### Data for the task
━━━━━━━━
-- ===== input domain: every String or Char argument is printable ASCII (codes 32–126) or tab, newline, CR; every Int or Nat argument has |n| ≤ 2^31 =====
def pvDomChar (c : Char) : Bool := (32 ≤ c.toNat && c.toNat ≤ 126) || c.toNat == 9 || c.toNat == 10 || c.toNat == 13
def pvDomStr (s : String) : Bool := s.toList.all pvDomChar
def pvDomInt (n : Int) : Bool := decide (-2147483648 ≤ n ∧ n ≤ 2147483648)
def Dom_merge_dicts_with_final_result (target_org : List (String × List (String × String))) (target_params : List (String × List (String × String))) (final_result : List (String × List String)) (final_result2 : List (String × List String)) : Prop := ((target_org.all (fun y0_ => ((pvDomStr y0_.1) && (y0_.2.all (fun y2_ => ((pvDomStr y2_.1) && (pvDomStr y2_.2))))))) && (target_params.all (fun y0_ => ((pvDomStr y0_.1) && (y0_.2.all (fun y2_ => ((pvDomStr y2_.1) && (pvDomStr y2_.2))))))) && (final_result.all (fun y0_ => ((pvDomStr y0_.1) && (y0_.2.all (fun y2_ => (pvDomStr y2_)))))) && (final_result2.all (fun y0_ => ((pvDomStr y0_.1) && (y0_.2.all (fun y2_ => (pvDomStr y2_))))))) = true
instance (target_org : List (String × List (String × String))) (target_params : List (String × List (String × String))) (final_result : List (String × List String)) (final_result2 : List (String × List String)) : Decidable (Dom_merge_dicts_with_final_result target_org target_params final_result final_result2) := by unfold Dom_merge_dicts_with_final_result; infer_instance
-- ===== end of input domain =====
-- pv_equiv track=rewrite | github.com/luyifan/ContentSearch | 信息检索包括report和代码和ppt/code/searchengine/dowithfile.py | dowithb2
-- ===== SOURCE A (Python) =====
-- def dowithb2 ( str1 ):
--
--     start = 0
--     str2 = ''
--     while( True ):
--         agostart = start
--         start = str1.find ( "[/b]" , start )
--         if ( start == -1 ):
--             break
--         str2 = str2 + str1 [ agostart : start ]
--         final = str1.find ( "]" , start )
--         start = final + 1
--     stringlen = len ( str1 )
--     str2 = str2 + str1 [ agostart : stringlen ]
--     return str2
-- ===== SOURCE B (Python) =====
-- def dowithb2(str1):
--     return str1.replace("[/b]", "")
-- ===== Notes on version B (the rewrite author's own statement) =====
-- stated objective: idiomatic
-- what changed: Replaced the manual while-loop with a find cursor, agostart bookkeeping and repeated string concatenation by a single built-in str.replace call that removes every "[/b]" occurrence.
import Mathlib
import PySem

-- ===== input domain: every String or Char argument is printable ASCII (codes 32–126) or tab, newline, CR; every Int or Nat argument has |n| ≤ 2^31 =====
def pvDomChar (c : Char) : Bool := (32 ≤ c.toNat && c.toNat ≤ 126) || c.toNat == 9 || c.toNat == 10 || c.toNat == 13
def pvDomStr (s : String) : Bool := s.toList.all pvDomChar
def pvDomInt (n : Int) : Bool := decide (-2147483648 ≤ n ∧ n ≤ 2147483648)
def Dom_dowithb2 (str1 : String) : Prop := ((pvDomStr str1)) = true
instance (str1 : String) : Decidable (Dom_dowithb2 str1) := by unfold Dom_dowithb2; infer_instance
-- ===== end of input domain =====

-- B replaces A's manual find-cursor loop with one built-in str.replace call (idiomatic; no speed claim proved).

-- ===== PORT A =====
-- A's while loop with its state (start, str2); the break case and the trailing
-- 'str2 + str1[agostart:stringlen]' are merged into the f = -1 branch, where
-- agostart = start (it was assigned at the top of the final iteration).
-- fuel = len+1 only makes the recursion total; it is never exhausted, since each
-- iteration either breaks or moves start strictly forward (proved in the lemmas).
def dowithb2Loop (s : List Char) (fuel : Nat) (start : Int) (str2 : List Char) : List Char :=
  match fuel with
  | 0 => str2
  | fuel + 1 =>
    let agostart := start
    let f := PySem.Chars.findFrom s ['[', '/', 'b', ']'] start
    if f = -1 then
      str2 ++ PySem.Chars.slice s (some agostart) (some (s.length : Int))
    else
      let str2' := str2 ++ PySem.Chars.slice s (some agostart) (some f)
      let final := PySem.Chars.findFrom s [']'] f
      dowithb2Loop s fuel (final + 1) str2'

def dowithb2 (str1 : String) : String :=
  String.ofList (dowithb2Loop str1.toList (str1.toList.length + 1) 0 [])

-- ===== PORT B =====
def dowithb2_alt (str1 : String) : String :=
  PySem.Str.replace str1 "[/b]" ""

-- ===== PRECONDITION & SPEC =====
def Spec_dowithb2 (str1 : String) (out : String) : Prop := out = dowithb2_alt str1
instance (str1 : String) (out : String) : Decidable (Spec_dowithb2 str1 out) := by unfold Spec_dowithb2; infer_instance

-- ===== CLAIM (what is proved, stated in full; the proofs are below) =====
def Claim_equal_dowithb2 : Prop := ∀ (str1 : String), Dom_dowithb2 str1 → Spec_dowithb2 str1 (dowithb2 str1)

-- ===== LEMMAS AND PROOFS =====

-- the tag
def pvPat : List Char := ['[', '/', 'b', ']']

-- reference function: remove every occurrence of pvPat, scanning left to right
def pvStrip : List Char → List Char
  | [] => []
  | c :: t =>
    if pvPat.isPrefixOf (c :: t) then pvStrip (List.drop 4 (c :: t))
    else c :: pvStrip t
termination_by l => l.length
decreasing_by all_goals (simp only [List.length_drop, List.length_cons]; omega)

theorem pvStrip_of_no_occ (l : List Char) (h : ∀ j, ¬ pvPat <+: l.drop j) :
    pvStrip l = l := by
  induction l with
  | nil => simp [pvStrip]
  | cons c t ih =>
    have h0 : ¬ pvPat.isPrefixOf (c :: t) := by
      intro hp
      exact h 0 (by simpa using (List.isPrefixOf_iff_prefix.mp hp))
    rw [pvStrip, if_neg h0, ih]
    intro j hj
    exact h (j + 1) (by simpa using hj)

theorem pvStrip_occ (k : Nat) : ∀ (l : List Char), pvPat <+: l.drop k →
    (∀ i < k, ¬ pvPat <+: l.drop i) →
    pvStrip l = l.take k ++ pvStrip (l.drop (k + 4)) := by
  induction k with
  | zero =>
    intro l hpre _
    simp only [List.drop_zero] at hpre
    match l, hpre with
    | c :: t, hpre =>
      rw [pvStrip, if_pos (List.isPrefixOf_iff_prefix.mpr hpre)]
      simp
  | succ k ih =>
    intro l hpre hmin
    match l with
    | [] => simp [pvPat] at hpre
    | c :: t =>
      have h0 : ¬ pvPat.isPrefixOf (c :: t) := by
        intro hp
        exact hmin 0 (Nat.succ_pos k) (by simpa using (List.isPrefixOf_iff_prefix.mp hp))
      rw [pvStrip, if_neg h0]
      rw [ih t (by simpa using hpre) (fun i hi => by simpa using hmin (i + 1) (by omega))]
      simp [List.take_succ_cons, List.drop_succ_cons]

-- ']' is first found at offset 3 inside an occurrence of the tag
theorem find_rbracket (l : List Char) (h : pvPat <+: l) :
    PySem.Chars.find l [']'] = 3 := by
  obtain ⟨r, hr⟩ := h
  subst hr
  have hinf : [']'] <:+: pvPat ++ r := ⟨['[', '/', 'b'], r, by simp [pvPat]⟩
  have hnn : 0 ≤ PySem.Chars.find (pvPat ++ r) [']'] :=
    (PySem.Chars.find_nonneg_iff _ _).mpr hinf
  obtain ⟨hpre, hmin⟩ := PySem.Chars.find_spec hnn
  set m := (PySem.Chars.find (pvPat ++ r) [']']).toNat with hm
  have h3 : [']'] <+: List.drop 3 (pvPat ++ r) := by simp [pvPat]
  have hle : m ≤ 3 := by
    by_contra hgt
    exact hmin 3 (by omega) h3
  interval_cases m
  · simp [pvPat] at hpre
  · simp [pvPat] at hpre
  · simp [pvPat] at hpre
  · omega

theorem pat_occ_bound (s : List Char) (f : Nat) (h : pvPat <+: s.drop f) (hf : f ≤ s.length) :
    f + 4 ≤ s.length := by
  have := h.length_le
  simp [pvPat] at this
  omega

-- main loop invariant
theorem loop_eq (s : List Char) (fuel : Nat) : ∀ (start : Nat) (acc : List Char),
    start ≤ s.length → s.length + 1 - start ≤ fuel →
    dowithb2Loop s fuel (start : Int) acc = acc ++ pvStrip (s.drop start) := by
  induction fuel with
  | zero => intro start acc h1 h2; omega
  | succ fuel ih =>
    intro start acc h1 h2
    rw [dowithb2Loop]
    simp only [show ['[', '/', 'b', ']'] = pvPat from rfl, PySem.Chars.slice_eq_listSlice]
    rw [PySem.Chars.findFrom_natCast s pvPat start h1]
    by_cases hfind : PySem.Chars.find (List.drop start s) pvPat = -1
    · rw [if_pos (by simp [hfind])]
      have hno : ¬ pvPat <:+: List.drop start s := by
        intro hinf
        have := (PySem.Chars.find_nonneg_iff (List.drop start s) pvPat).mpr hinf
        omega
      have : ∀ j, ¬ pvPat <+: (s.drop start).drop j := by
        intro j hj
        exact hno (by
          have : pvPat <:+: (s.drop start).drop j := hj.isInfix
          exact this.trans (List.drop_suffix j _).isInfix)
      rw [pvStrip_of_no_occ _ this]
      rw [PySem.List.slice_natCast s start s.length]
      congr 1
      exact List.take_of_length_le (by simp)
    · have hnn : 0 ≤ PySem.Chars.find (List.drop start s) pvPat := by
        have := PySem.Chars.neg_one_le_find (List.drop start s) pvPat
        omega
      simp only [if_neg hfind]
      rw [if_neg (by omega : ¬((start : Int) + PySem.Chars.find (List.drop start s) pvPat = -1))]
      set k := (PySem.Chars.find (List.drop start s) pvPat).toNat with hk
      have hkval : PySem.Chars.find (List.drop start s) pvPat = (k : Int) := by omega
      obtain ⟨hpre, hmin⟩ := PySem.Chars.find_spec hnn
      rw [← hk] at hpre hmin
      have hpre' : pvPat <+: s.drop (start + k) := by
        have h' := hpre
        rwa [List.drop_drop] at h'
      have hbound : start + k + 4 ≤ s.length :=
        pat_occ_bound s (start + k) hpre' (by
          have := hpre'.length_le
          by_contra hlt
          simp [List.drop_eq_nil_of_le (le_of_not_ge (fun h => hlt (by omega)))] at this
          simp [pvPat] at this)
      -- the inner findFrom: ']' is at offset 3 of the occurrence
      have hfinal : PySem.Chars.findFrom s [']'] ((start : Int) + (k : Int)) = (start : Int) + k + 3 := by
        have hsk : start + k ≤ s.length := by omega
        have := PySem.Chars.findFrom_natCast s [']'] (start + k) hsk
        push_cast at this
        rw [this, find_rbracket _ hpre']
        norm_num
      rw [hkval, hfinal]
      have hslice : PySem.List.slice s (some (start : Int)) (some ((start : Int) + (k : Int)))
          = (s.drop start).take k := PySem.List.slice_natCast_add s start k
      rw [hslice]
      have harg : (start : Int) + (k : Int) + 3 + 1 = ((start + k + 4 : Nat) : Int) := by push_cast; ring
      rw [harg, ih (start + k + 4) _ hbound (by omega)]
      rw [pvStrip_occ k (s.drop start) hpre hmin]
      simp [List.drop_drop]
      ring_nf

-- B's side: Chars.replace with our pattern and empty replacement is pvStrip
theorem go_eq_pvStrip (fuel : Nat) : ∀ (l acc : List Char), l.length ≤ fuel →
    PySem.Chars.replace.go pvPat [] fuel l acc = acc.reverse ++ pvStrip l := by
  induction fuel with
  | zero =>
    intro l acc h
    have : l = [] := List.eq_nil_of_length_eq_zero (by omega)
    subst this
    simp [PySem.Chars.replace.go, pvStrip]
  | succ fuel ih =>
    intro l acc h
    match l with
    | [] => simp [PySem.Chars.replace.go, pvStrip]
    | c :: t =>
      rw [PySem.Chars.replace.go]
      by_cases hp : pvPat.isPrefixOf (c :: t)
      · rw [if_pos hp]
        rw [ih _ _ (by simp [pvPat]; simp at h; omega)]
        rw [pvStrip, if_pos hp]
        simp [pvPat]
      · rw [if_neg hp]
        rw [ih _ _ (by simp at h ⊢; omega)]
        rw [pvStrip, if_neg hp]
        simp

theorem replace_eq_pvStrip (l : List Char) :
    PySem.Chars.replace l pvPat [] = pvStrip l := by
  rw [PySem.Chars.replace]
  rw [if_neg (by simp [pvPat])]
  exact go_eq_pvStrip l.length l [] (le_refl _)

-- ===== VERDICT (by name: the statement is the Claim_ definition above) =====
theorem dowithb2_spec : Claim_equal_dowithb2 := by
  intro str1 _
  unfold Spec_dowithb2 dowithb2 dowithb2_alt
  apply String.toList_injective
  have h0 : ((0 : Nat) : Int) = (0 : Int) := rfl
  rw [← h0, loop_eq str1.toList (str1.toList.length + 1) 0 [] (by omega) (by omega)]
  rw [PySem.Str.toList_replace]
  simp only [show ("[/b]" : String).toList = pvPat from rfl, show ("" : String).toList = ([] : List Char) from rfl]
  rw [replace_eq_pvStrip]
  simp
━━━━━━━━
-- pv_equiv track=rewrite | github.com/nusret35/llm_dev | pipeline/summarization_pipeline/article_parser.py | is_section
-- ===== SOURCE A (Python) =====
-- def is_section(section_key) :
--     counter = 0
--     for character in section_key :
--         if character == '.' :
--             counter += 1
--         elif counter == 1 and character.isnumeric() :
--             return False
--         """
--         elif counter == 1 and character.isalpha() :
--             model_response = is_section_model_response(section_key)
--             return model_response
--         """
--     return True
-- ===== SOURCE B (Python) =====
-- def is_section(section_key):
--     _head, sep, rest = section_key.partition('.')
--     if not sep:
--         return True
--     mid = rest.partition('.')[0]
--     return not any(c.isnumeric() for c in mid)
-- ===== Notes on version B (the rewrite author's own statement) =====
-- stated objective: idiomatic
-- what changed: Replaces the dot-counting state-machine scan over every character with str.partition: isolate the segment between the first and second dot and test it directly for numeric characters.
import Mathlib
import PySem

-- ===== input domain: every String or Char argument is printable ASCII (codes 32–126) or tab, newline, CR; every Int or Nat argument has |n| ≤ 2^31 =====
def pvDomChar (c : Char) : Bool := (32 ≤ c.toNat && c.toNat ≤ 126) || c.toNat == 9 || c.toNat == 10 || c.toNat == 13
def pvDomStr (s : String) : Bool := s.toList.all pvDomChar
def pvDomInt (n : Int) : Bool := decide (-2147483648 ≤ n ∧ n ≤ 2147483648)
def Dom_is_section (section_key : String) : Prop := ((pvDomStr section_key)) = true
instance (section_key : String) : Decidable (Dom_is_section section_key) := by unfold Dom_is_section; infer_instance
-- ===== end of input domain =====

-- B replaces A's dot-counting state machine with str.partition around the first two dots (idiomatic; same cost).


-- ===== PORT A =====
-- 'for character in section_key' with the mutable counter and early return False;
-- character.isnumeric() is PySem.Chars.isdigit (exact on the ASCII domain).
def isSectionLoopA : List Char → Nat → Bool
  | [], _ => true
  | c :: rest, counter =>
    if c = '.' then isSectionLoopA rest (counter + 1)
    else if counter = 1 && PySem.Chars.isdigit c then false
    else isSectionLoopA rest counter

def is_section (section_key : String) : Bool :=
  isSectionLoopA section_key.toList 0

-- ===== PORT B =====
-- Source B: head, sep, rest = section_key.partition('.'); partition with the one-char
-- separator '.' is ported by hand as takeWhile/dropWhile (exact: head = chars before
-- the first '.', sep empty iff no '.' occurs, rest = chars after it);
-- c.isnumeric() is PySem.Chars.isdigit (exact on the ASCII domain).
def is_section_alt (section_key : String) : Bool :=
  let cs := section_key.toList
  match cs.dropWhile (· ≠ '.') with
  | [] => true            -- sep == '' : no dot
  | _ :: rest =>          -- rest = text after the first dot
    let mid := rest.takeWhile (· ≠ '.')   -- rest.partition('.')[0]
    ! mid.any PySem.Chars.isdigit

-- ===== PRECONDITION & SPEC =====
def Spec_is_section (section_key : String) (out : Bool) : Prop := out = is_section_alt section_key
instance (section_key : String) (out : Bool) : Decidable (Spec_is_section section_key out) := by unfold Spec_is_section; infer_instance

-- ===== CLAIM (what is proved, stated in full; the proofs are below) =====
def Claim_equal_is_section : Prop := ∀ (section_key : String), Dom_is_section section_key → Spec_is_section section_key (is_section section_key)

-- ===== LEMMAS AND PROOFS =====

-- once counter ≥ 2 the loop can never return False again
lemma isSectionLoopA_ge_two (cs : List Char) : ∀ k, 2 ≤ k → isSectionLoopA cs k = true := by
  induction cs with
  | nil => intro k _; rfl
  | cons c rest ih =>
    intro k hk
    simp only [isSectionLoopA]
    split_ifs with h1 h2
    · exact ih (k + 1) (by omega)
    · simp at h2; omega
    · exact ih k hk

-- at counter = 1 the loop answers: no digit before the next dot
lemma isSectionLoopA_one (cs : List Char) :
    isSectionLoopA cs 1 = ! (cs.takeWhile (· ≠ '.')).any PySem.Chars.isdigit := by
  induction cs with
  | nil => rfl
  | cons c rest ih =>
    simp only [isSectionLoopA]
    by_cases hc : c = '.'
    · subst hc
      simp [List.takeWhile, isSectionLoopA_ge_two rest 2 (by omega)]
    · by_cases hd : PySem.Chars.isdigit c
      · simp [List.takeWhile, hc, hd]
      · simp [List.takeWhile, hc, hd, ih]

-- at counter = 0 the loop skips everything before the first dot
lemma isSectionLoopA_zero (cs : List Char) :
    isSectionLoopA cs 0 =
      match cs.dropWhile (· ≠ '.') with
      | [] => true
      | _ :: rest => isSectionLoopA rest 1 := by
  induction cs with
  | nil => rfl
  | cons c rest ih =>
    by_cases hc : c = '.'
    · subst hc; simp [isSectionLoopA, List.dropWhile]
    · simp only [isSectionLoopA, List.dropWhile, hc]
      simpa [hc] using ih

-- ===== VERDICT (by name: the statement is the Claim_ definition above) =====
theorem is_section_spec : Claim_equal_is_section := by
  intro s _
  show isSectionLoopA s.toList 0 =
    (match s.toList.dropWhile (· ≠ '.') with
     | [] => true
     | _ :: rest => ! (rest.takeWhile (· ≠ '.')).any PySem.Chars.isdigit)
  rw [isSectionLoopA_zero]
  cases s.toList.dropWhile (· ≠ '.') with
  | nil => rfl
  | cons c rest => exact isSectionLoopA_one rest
━━━━━━━━
### Directions
Will you return exactly the lines above from the one with "rest, counter =>" down to the one with "lemma isSectionLoopA_one (cs", counting both as part of the range?

### Response
  | c :: rest, counter =>
    if c = '.' then isSectionLoopA rest (counter + 1)
    else if counter = 1 && PySem.Chars.isdigit c then false
    else isSectionLoopA rest counter

def is_section (section_key : String) : Bool :=
  isSectionLoopA section_key.toList 0

-- ===== PORT B =====
-- Source B: head, sep, rest = section_key.partition('.'); partition with the one-char
-- separator '.' is ported by hand as takeWhile/dropWhile (exact: head = chars before
-- the first '.', sep empty iff no '.' occurs, rest = chars after it);
-- c.isnumeric() is PySem.Chars.isdigit (exact on the ASCII domain).
def is_section_alt (section_key : String) : Bool :=
  let cs := section_key.toList
  match cs.dropWhile (· ≠ '.') with
  | [] => true            -- sep == '' : no dot
  | _ :: rest =>          -- rest = text after the first dot
    let mid := rest.takeWhile (· ≠ '.')   -- rest.partition('.')[0]
    ! mid.any PySem.Chars.isdigit

-- ===== PRECONDITION & SPEC =====
def Spec_is_section (section_key : String) (out : Bool) : Prop := out = is_section_alt section_key
instance (section_key : String) (out : Bool) : Decidable (Spec_is_section section_key out) := by unfold Spec_is_section; infer_instance

-- ===== CLAIM (what is proved, stated in full; the proofs are below) =====
def Claim_equal_is_section : Prop := ∀ (section_key : String), Dom_is_section section_key → Spec_is_section section_key (is_section section_key)

-- ===== LEMMAS AND PROOFS =====

-- once counter ≥ 2 the loop can never return False again
lemma isSectionLoopA_ge_two (cs : List Char) : ∀ k, 2 ≤ k → isSectionLoopA cs k = true := by
  induction cs with
  | nil => intro k _; rfl
  | cons c rest ih =>
    intro k hk
    simp only [isSectionLoopA]
    split_ifs with h1 h2
    · exact ih (k + 1) (by omega)
    · simp at h2; omega
    · exact ih k hk

-- at counter = 1 the loop answers: no digit before the next dot
lemma isSectionLoopA_one (cs : List Char) :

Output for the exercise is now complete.